Blawgletter's tag-line says "Contingent business law".

Look at the words just below the big Blawgletter® thingy at the top of this page.  See?

We recalled that this evening when a Google Alert tipped us off to a new 10-K report.  This one disclosed how much the reporting company paid contingent fee lawyers in 2009 v. 2008.  It said:

Total outside legal expenses paid to third-party contingent fee attorneys for the year ended December 31, 2009 were 42.3% of legal cash collections generated by contingent fee attorneys compared to 39.4% for the year ended December 31, 2008.

Portfolio Recovery Assocs., Inc., Form 10-K, Item 7 (Feb. 16, 2010).

Have we learned anything?  Something, yes.  We can tell that the all-in cost of collecting receivables through contingent fee lawyers runs about 40 percent of the recovery for PRA.  We don't know though if the 40 percent included reimbursement of expenses or whether the company instead paid the expenses separately from the contingent fees.

Who fronts the expenses matters, of course.  If the client does, it reduces the lawyer's risk, both because he has to invest less and because it tends to make the client more sensible about how to handle a case. And so we prefer that arrangement.

On Monday, the Second Circuit reversed dismissal of a securities fraud case against Smith Barney/Citigroup for misleading mutual fund investors about the true cost of "transfer agent" services, for which the mutual funds paid an outside vendor.  After a few years, the transfer agent, at SmithBarneyCitigroup's request, started rebating most of the fees to SmithBarney/Citigroup.  SmithBarney/Citigroup nonetheless charged 100 percent of the fees to the mutual funds. 

The Second Circuit rejected arguments that the information wasn't "material" and that SmithBarney/Citigroup's conduct didn't cause any actual losses.  Operating Local 649 Annuity Trust Fund v. Smith Barney Fund Mgmt. LLC, No. 07-5125 (2d Cir. Feb. 16, 2010).

A lawyer who takes a case on an hourly basis expects to collect her lodestar — hours times hourly rate — no matter the outcome.

The same lawyer, when she works on contingent fee basis, plans to earn more than her lodestar if she wins.  The bonus rewards her for sharing the client's risk.

So why did the Second Circuit today uphold an award, in a contingent fee case, equal to the lodestar. McDaniel v. County of Schenectady, No. 07-5580-cv (2d Cir. Feb. 16, 2010) (affirming lodestar award representing 13 percent of common fund instead of 26 percent class counsel applied for).  Why didn't the panel insist on a risk premium for class counsel?

The court's 28 pages never mentions the fact that may explain the no-bonus result:  The class action lawyers who negotiated the settlement seldom, if ever, work on an hourly basis.  

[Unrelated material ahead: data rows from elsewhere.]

-- pv_equiv track=rewrite | github.com/Storik4pro/goodbyeDPI-UI | src/Backend/goodCheckHelper.py | extract_group_lines
-- ===== SOURCE A (Python) =====
-- def extract_group_lines(content: str) -> list:
--     groups = []
--     current_group = []
--     for line in content.splitlines():
--         line = line.strip()
--         if line.startswith("#KEY#"):
--             current_group.append(line)
--         elif line == "#ENDGROUP#":
--             if current_group:
--                 groups.append(current_group)
--                 current_group = []
--     return groups
-- ===== SOURCE B (Python) =====
-- def extract_group_lines(content: str) -> list:
--     stripped = [line.strip() for line in content.splitlines()]
--     segments = []
--     rest = stripped
--     while "#ENDGROUP#" in rest:
--         i = rest.index("#ENDGROUP#")
--         segments.append(rest[:i])
--         rest = rest[i + 1:]
--     selected = [[l for l in seg if l.startswith("#KEY#")] for seg in segments]
--     return [keys for keys in selected if keys]
-- ===== Notes on version B (the rewrite author's own statement) =====
-- stated objective: alternative
-- what changed: Replaces A's incremental flush-on-marker accumulator with a split phase (cut the stripped lines into '#ENDGROUP#'-terminated segments via index, dropping the unterminated tail) followed by a per-segment filter/keep-nonempty phase.
import Mathlib
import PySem

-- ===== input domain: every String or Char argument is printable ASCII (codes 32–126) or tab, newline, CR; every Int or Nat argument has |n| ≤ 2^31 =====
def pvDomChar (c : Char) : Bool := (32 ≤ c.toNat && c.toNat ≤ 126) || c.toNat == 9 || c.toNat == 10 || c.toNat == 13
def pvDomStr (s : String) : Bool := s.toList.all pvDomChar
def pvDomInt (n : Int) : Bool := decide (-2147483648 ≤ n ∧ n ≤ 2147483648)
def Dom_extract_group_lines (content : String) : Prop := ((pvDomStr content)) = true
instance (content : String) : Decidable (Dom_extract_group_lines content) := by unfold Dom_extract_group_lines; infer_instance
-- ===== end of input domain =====

-- B rebuilds A's flush-on-marker accumulator as split-into-terminated-segments then filter per segment; alternative decomposition, same cost.

-- ===== PORT A =====
def pvStepA (st : List (List String) × List String) (line : String) :
    List (List String) × List String :=
  let line := PySem.Str.strip line
  if PySem.Str.startswith line "#KEY#" then (st.1, st.2 ++ [line])
  else if line = "#ENDGROUP#" then
    (if !st.2.isEmpty then (st.1 ++ [st.2], ([] : List String)) else st)
  else st

def extract_group_lines (content : String) : List (List String) :=
  ((PySem.Str.splitlines content).foldl pvStepA ([], [])).1

-- ===== PORT B =====
def pvFilterKeys (seg : List String) : List String :=
  seg.filter (fun l => PySem.Str.startswith l "#KEY#")

-- the while-loop of Source B: `"#ENDGROUP#" in rest` + `rest.index(...)` are the two faces of index?
def pvSplitSegs (rest : List String) : List (List String) :=
  match h : PySem.List.index? rest "#ENDGROUP#" with
  | none => []
  | some i => rest.take i :: pvSplitSegs (rest.drop (i + 1))
termination_by rest.length
decreasing_by
  have hne : rest ≠ [] := by
    rintro rfl
    rw [PySem.List.index?_eq_idxOf?] at h
    simp at h
  cases rest with
  | nil => exact absurd rfl hne
  | cons a l => simp

def extract_group_lines_alt (content : String) : List (List String) :=
  let stripped := (PySem.Str.splitlines content).map PySem.Str.strip
  let segments := pvSplitSegs stripped
  let selected := segments.map pvFilterKeys
  selected.filter (fun keys => !keys.isEmpty)

-- ===== PRECONDITION & SPEC =====
def Spec_extract_group_lines (content : String) (out : List (List String)) : Prop := out = extract_group_lines_alt content
instance (content : String) (out : List (List String)) : Decidable (Spec_extract_group_lines content out) := by unfold Spec_extract_group_lines; infer_instance

-- ===== CLAIM (what is proved, stated in full; the proofs are below) =====
def Claim_equal_extract_group_lines : Prop := ∀ (content : String), Dom_extract_group_lines content → Spec_extract_group_lines content (extract_group_lines content)

-- ===== LEMMAS AND PROOFS =====

-- A's result from state (g, c) over already-stripped lines
def pvGroupsOf (c : List String) : List String → List (List String)
  | [] => []
  | l :: ls =>
    if PySem.Str.startswith l "#KEY#" then pvGroupsOf (c ++ [l]) ls
    else if l = "#ENDGROUP#" then (if !c.isEmpty then [c] else []) ++ pvGroupsOf [] ls
    else pvGroupsOf c ls

-- B's post-processing with a pending prefix for the first segment
def pvPost (c : List String) : List (List String) → List (List String)
  | [] => []
  | s :: ss =>
    (if !(c ++ pvFilterKeys s).isEmpty then [c ++ pvFilterKeys s] else []) ++ pvPost [] ss

theorem pvFoldA_eq (ls : List String) : ∀ (g : List (List String)) (c : List String),
    (ls.foldl pvStepA (g, c)).1 = g ++ pvGroupsOf c (ls.map PySem.Str.strip) := by
  induction ls with
  | nil => intro g c; simp [pvGroupsOf]
  | cons l ls ih =>
    intro g c
    simp only [List.foldl_cons, List.map_cons, pvStepA, pvGroupsOf]
    split_ifs with h1 h2 h3
    · exact ih g (c ++ [PySem.Str.strip l])
    · rw [ih (g ++ [c]) []]; simp
    · have hc : c = [] := by simpa using h3
      subst hc
      rw [ih g []]; simp
    · exact ih g c

theorem pvSplitSegs_nil : pvSplitSegs [] = [] := by
  rw [pvSplitSegs]
  split
  · rfl
  · rename_i i h
    rw [PySem.List.index?_eq_idxOf?] at h
    simp at h

theorem pvSplitSegs_cons (l : String) (ls : List String) :
    pvSplitSegs (l :: ls) =
      if l = "#ENDGROUP#" then [] :: pvSplitSegs ls
      else match pvSplitSegs ls with
        | [] => []
        | s :: ss => (l :: s) :: ss := by
  by_cases hl : l = "#ENDGROUP#"
  · subst hl
    rw [pvSplitSegs, if_pos rfl]
    split
    · rename_i h
      rw [PySem.List.index?_cons_self] at h
      exact absurd h (by simp)
    · rename_i i h
      rw [PySem.List.index?_cons_self] at h
      injection h with h
      subst h
      simp
  · rw [pvSplitSegs, if_neg hl]
    have hne : PySem.List.index? (l :: ls) "#ENDGROUP#" =
        (PySem.List.index? ls "#ENDGROUP#").map (· + 1) :=
      PySem.List.index?_cons_of_ne ls hl
    split
    · rename_i h
      rw [hne] at h
      cases hi : PySem.List.index? ls "#ENDGROUP#" with
      | none =>
        rw [pvSplitSegs, hi]
      | some i => rw [hi] at h; simp at h
    · rename_i i h
      rw [hne] at h
      cases hi : PySem.List.index? ls "#ENDGROUP#" with
      | none => rw [hi] at h; simp at h
      | some j =>
        rw [hi] at h
        simp only [Option.map_some] at h
        cases h
        conv_rhs => rw [pvSplitSegs, hi]
        simp [List.take_succ_cons, List.drop_succ_cons]

theorem pvGroupsOf_eq (ls : List String) : ∀ (c : List String),
    pvGroupsOf c ls = pvPost c (pvSplitSegs ls) := by
  induction ls with
  | nil => intro c; rw [pvSplitSegs_nil]; rfl
  | cons l ls ih =>
    intro c
    rw [pvSplitSegs_cons]
    by_cases hl : l = "#ENDGROUP#"
    · subst hl
      have hk : PySem.Str.startswith "#ENDGROUP#" "#KEY#" = false := by decide
      rw [if_pos rfl]
      show (if PySem.Str.startswith "#ENDGROUP#" "#KEY#" then _ else _) = _
      rw [hk]
      simp only [Bool.false_eq_true, if_false]
      show _ ++ pvGroupsOf [] ls =
        (if !(c ++ pvFilterKeys []).isEmpty then [c ++ pvFilterKeys []] else []) ++
          pvPost [] (pvSplitSegs ls)
      rw [ih []]
      simp [pvFilterKeys]
    · rw [if_neg hl]
      have key_cons : ∀ s, pvFilterKeys (l :: s) =
          (if PySem.Str.startswith l "#KEY#" then [l] else []) ++ pvFilterKeys s := by
        intro s
        simp only [pvFilterKeys, List.filter_cons]
        split <;> rename_i h <;> simp_all
      show (if PySem.Str.startswith l "#KEY#" then pvGroupsOf (c ++ [l]) ls
            else if l = "#ENDGROUP#" then _ else pvGroupsOf c ls) = _
      by_cases hk : PySem.Str.startswith l "#KEY#" = true
      · rw [if_pos hk, ih (c ++ [l])]
        cases hs : pvSplitSegs ls with
        | nil => rfl
        | cons s ss =>
          show pvPost (c ++ [l]) (s :: ss) = pvPost c ((l :: s) :: ss)
          simp only [pvPost]
          rw [key_cons s, if_pos hk]
          simp
      · rw [if_neg hk, if_neg hl, ih c]
        cases hs : pvSplitSegs ls with
        | nil => rfl
        | cons s ss =>
          show pvPost c (s :: ss) = pvPost c ((l :: s) :: ss)
          simp only [pvPost]
          rw [key_cons s, if_neg hk]
          simp

theorem pvPost_nil_eq (ss : List (List String)) :
    pvPost [] ss = (ss.map pvFilterKeys).filter (fun keys => !keys.isEmpty) := by
  induction ss with
  | nil => rfl
  | cons s ss ih =>
    simp only [pvPost, List.nil_append, List.map_cons, List.filter_cons, ih]
    by_cases h : (!(pvFilterKeys s).isEmpty) = true
    · simp [h]
    · simp only [Bool.not_eq_true] at h
      simp [h]

-- ===== VERDICT (by name: the statement is the Claim_ definition above) =====
theorem extract_group_lines_spec : Claim_equal_extract_group_lines := by
  intro content _
  unfold Spec_extract_group_lines extract_group_lines extract_group_lines_alt
  rw [pvFoldA_eq, pvGroupsOf_eq, pvPost_nil_eq]
  simp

Why does that matter?  Their hourly rates may not reflect how paying clients — who define the market for hourly lawyers — would value their work.

Blawgletter has noted the drawbacks of hourly fees.  But at least they reflect the judgment of actual clients.  

Does a similar mechanism peg the worth of a pure class action lawyer's hour?   Not really.  Judges award the fees in class actions.  Their after-the-fact evaluations may aim to mimic a real market, but their post hoc judgments must indulge a fiction.  No true market gives them useful guidance.  And so their thoughts about a reasonable hourly rate signify little more than a gestalt feeling of overall fairness. 

In McDaniel, class counsel got their nominal hourly rates.  We suspect the judges chose that measure because they felt it approximated what a pure class action lawyer should receive for an average result.  The lawyers' rates already built in a bump for risk.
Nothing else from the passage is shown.